Tijdens deze toolbox besteden we aandacht aan een insectensoort die vervelende gezondheidsklachten kan veroorzaken als je ermee in contact komt. Het gaat om de bastaardsatijnrups. Deze rupsensoort komt vooral voor in de duinen van kustgebieden in België en Nederland.
De jonge rupsen nesten zich d.m.v. - een webachtig spinsel - in bomen (o.a. eik, beuk, iep) of heesters. In het voorjaar verlaten de rupsen hun nest en verspreiden zich dan over allerlei andere planten en bomen.

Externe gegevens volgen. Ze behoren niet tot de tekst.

-- pv_equiv track=rewrite | github.com/tarkyaio/tarka | agent/image_pull.py | classify_pull_error
-- ===== SOURCE A (Python) =====
-- from typing import Any, Dict, Optional, Tuple
--
-- def classify_pull_error(msg: str) -> Tuple[str, str]:
--     """
--     Map an error message into a stable bucket for deterministic next steps.
--     Returns: (bucket, evidence_snippet)
--     """
--     s = (msg or "").strip()
--     sl = s.lower()
--
--     # Not found / tag missing / repo missing
--     if "notfound" in sl or "404" in sl or "manifest unknown" in sl:
--         return "not_found", s[:220]
--
--     # Auth / permissions
--     if any(
--         x in sl for x in ("unauthorized", "authentication required", "denied", "forbidden", "no basic auth credentials")
--     ):
--         return "auth", s[:220]
--
--     # TLS/certs
--     if any(x in sl for x in ("x509", "certificate", "tls handshake", "unknown authority")):
--         return "tls", s[:220]
--
--     # Network reachability / DNS
--     if any(
--         x in sl
--         for x in ("i/o timeout", "context deadline", "no such host", "dial tcp", "connection refused", "timed out")
--     ):
--         return "network", s[:220]
--
--     return "unknown", s[:220]
-- ===== SOURCE B (Python) =====
-- _PRIORITY = (
--     ("notfound", 0), ("404", 0), ("manifest unknown", 0),
--     ("unauthorized", 1), ("authentication required", 1), ("denied", 1),
--     ("forbidden", 1), ("no basic auth credentials", 1),
--     ("x509", 2), ("certificate", 2), ("tls handshake", 2), ("unknown authority", 2),
--     ("i/o timeout", 3), ("context deadline", 3), ("no such host", 3),
--     ("dial tcp", 3), ("connection refused", 3), ("timed out", 3),
-- )
-- _BUCKETS = ("not_found", "auth", "tls", "network")
--
--
-- def classify_pull_error(msg):
--     s = (msg or "").strip()
--     sl = s.lower()
--     hits = [pri for pat, pri in _PRIORITY if pat in sl]
--     bucket = _BUCKETS[min(hits)] if hits else "unknown"
--     return bucket, s[:220]
-- ===== Notes on version B (the rewrite author's own statement) =====
-- stated objective: alternative
-- what changed: A's early-return if-chain of per-bucket substring groups is replaced by an aggregation: one flat (pattern, priority) table is scanned once collecting the priorities of ALL matching patterns, and the answer is the bucket of the minimum priority (or 'unknown' if none matched).
import Mathlib
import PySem

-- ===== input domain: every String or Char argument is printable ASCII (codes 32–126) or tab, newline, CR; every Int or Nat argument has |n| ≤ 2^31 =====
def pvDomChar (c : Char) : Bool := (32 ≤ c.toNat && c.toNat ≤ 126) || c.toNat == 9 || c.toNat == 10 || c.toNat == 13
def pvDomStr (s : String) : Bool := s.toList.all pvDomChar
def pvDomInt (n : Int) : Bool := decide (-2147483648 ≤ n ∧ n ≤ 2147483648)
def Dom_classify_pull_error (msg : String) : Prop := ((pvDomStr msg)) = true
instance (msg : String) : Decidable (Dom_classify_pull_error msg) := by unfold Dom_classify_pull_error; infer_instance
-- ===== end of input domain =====

-- B replaces A's early-return if-chain by an aggregation: collect the priorities of ALL
-- matching patterns from one flat (pattern, priority) table, then pick the bucket of the
-- minimum priority (return value only; neither program has side effects).

-- ===== PORT A =====
def classify_pull_error (msg : String) : String × String :=
  let s := PySem.Str.strip (if msg = "" then "" else msg)
  let sl := PySem.Str.lower s
  if PySem.Str.isIn "notfound" sl || PySem.Str.isIn "404" sl || PySem.Str.isIn "manifest unknown" sl then
    ("not_found", PySem.Str.slice s none (some 220))
  else if ["unauthorized", "authentication required", "denied", "forbidden", "no basic auth credentials"].any
      (fun x => PySem.Str.isIn x sl) then
    ("auth", PySem.Str.slice s none (some 220))
  else if ["x509", "certificate", "tls handshake", "unknown authority"].any
      (fun x => PySem.Str.isIn x sl) then
    ("tls", PySem.Str.slice s none (some 220))
  else if ["i/o timeout", "context deadline", "no such host", "dial tcp", "connection refused", "timed out"].any
      (fun x => PySem.Str.isIn x sl) then
    ("network", PySem.Str.slice s none (some 220))
  else
    ("unknown", PySem.Str.slice s none (some 220))

-- ===== PORT B =====
def pvPriority : List (String × Nat) :=
  [ ("notfound", 0), ("404", 0), ("manifest unknown", 0),
    ("unauthorized", 1), ("authentication required", 1), ("denied", 1),
    ("forbidden", 1), ("no basic auth credentials", 1),
    ("x509", 2), ("certificate", 2), ("tls handshake", 2), ("unknown authority", 2),
    ("i/o timeout", 3), ("context deadline", 3), ("no such host", 3),
    ("dial tcp", 3), ("connection refused", 3), ("timed out", 3) ]

def pvBuckets : List String := ["not_found", "auth", "tls", "network"]

def classify_pull_error_alt (msg : String) : String × String :=
  let s := PySem.Str.strip (if msg = "" then "" else msg)
  let sl := PySem.Str.lower s
  let hits := (pvPriority.filter (fun pq => PySem.Str.isIn pq.1 sl)).map Prod.snd
  let bucket :=
    match PySem.List.min? hits (fun x => x) with
    | none => "unknown"
    | some k =>
        match PySem.List.pyGet? pvBuckets (k : Int) with  -- _BUCKETS[min(hits)]; k < 4 always
        | some b => b
        | none => ""
  (bucket, PySem.Str.slice s none (some 220))

-- ===== PRECONDITION & SPEC =====
def Spec_classify_pull_error (msg : String) (out : String × String) : Prop := out = classify_pull_error_alt msg
instance (msg : String) (out : String × String) : Decidable (Spec_classify_pull_error msg out) := by unfold Spec_classify_pull_error; infer_instance

-- ===== CLAIM (what is proved, stated in full; the proofs are below) =====
def Claim_equal_classify_pull_error : Prop := ∀ (msg : String), Dom_classify_pull_error msg → Spec_classify_pull_error msg (classify_pull_error msg)

-- ===== LEMMAS AND PROOFS =====

-- the B-side hit list, parametrised by the string's match function
def pvHits (f : String → Bool) : List Nat :=
  (pvPriority.filter (fun pq => f pq.1)).map Prod.snd

lemma pvHits_mem (f : String → Bool) (x : Nat) :
    x ∈ pvHits f ↔ ∃ p, (p, x) ∈ pvPriority ∧ f p = true := by
  unfold pvHits
  simp [List.mem_map, List.mem_filter]

lemma pvMin?_eq (f : String → Bool) (k : Nat)
    (hin : k ∈ pvHits f) (hlow : ∀ x ∈ pvHits f, k ≤ x) :
    PySem.List.min? (pvHits f) (fun x => x) = some k := by
  obtain ⟨m, hm⟩ : ∃ m, PySem.List.min? (pvHits f) (fun x => x) = some m := by
    rcases h : PySem.List.min? (pvHits f) (fun x => x) with _ | m
    · rw [PySem.List.min?_eq_none_iff] at h
      rw [h] at hin; simp at hin
    · exact ⟨m, rfl⟩
  have hmmem := PySem.List.min?_mem hm
  have hmle := PySem.List.min?_isMin hm k hin
  have h2 := hlow m hmmem
  simp only at hmle
  have : m = k := by omega
  rw [hm, this]

lemma pvKey (f : String → Bool) (snip : String) :
    (if f "notfound" || f "404" || f "manifest unknown" then
      ("not_found", snip)
    else if ["unauthorized", "authentication required", "denied", "forbidden", "no basic auth credentials"].any f then
      ("auth", snip)
    else if ["x509", "certificate", "tls handshake", "unknown authority"].any f then
      ("tls", snip)
    else if ["i/o timeout", "context deadline", "no such host", "dial tcp", "connection refused", "timed out"].any f then
      ("network", snip)
    else
      ("unknown", snip)) =
    ((match PySem.List.min? (pvHits f) (fun x => x) with
      | none => "unknown"
      | some k =>
          match PySem.List.pyGet? pvBuckets (k : Int) with
          | some b => b
          | none => ""), snip) := by
  split_ifs with h0 h1 h2 h3
  · -- not_found: 0 ∈ hits, 0 is the minimum of anything
    have hin : (0 : Nat) ∈ pvHits f := by
      rw [pvHits_mem]
      rcases Bool.or_eq_true_iff.mp h0 with h | h
      · rcases Bool.or_eq_true_iff.mp h with h | h
        · exact ⟨"notfound", by simp [pvPriority], h⟩
        · exact ⟨"404", by simp [pvPriority], h⟩
      · exact ⟨"manifest unknown", by simp [pvPriority], h⟩
    rw [pvMin?_eq f 0 hin (fun x _ => Nat.zero_le x)]
    simp [pvBuckets, PySem.List.pyGet?, PySem.List.pyIdx?]
  · -- auth: 1 ∈ hits, everything in hits is ≥ 1 since no group-0 pattern matches
    simp only [Bool.or_eq_true_iff, not_or, List.any_eq_true] at h0 h1
    obtain ⟨p, hp, hfp⟩ := h1
    have hin : (1 : Nat) ∈ pvHits f := by
      rw [pvHits_mem]
      refine ⟨p, ?_, hfp⟩
      fin_cases hp <;> simp [pvPriority]
    have hlow : ∀ x ∈ pvHits f, 1 ≤ x := by
      intro x hx
      rw [pvHits_mem] at hx
      obtain ⟨q, hq, hfq⟩ := hx
      simp [pvPriority] at hq
      rcases hq with ⟨hq, _⟩ | ⟨hq, _⟩ | ⟨hq, _⟩ | h <;>
        first
        | (subst hq; simp_all)
        | omega
    rw [pvMin?_eq f 1 hin hlow]
    simp [pvBuckets, PySem.List.pyGet?, PySem.List.pyIdx?]
  · -- tls
    simp only [Bool.or_eq_true_iff, not_or, List.any_eq_true] at h0 h1 h2
    obtain ⟨p, hp, hfp⟩ := h2
    have hin : (2 : Nat) ∈ pvHits f := by
      rw [pvHits_mem]
      refine ⟨p, ?_, hfp⟩
      fin_cases hp <;> simp [pvPriority]
    have hlow : ∀ x ∈ pvHits f, 2 ≤ x := by
      intro x hx
      rw [pvHits_mem] at hx
      obtain ⟨q, hq, hfq⟩ := hx
      simp [pvPriority] at hq
      rcases hq with ⟨hq, _⟩ | ⟨hq, _⟩ | ⟨hq, _⟩ | ⟨hq, _⟩ | ⟨hq, _⟩ | ⟨hq, _⟩ | ⟨hq, _⟩ | ⟨hq, _⟩ | h <;>
        first
        | (subst hq; simp_all)
        | omega
    rw [pvMin?_eq f 2 hin hlow]
    simp [pvBuckets, PySem.List.pyGet?, PySem.List.pyIdx?]
  · -- network
    simp only [Bool.or_eq_true_iff, not_or, List.any_eq_true] at h0 h1 h2 h3
    obtain ⟨p, hp, hfp⟩ := h3
    have hin : (3 : Nat) ∈ pvHits f := by
      rw [pvHits_mem]
      refine ⟨p, ?_, hfp⟩
      fin_cases hp <;> simp [pvPriority]
    have hlow : ∀ x ∈ pvHits f, 3 ≤ x := by
      intro x hx
      rw [pvHits_mem] at hx
      obtain ⟨q, hq, hfq⟩ := hx
      simp [pvPriority] at hq
      rcases hq with ⟨hq, _⟩ | ⟨hq, _⟩ | ⟨hq, _⟩ | ⟨hq, _⟩ | ⟨hq, _⟩ | ⟨hq, _⟩ | ⟨hq, _⟩ | ⟨hq, _⟩ | ⟨hq, _⟩ | ⟨hq, _⟩ | ⟨hq, _⟩ | ⟨hq, _⟩ | h <;>
        first
        | (subst hq; simp_all)
        | omega
    rw [pvMin?_eq f 3 hin hlow]
    simp [pvBuckets, PySem.List.pyGet?, PySem.List.pyIdx?]
  · -- unknown: no pattern at all matches, so the hit list is empty
    simp only [Bool.or_eq_true_iff, not_or, List.any_eq_true] at h0 h1 h2 h3
    have hnil : pvHits f = [] := by
      unfold pvHits
      rw [List.map_eq_nil_iff, List.filter_eq_nil_iff]
      intro pq hpq
      obtain ⟨p, n⟩ := pq
      simp [pvPriority] at hpq
      rcases hpq with ⟨rfl, rfl⟩ | ⟨rfl, rfl⟩ | ⟨rfl, rfl⟩ | ⟨rfl, rfl⟩ | ⟨rfl, rfl⟩ | ⟨rfl, rfl⟩ | ⟨rfl, rfl⟩ | ⟨rfl, rfl⟩ | ⟨rfl, rfl⟩ | ⟨rfl, rfl⟩ | ⟨rfl, rfl⟩ | ⟨rfl, rfl⟩ | ⟨rfl, rfl⟩ | ⟨rfl, rfl⟩ | ⟨rfl, rfl⟩ | ⟨rfl, rfl⟩ | ⟨rfl, rfl⟩ | ⟨rfl, rfl⟩ <;>
        simp_all
    rw [hnil]
    simp [PySem.List.min?]

-- ===== VERDICT (by name: the statement is the Claim_ definition above) =====
theorem classify_pull_error_spec : Claim_equal_classify_pull_error := by
  intro msg _
  unfold Spec_classify_pull_error classify_pull_error classify_pull_error_alt
  have := pvKey (fun p => PySem.Str.isIn p (PySem.Str.lower (PySem.Str.strip (if msg = "" then "" else msg))))
      (PySem.Str.slice (PySem.Str.strip (if msg = "" then "" else msg)) none (some 220))
  simpa [pvHits] using this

Ondertussen krijgen ze steeds meer brandharen (de netelharen), die met het blote oog niet te zien zijn. Met hun weerhaakjes dringen deze haren makkelijk in de huid, ogen en luchtwegen. De meeste kans op klachten komen van de haren rond eind mei en begin juni. Het zijn vooral haren die door de wind passief worden verspreid die voor hinder zorgen. Tijdens het verpoppen worden de haren van de laatste ruiperiode in de cocon verzameld. Het is dus mogelijk om nog in augustus - wanneer de vlinder tevoorschijn komt - met de brandharen in contact te komen. Dus ook zonder waarnemingen is de kans aanwezig dat brandharen aanwezig zijn tijdens het werk.
Hoe herken ik de bastaardsatijnrups?
Aanwezigheid bastaardsatijnrups: waar en wanneer?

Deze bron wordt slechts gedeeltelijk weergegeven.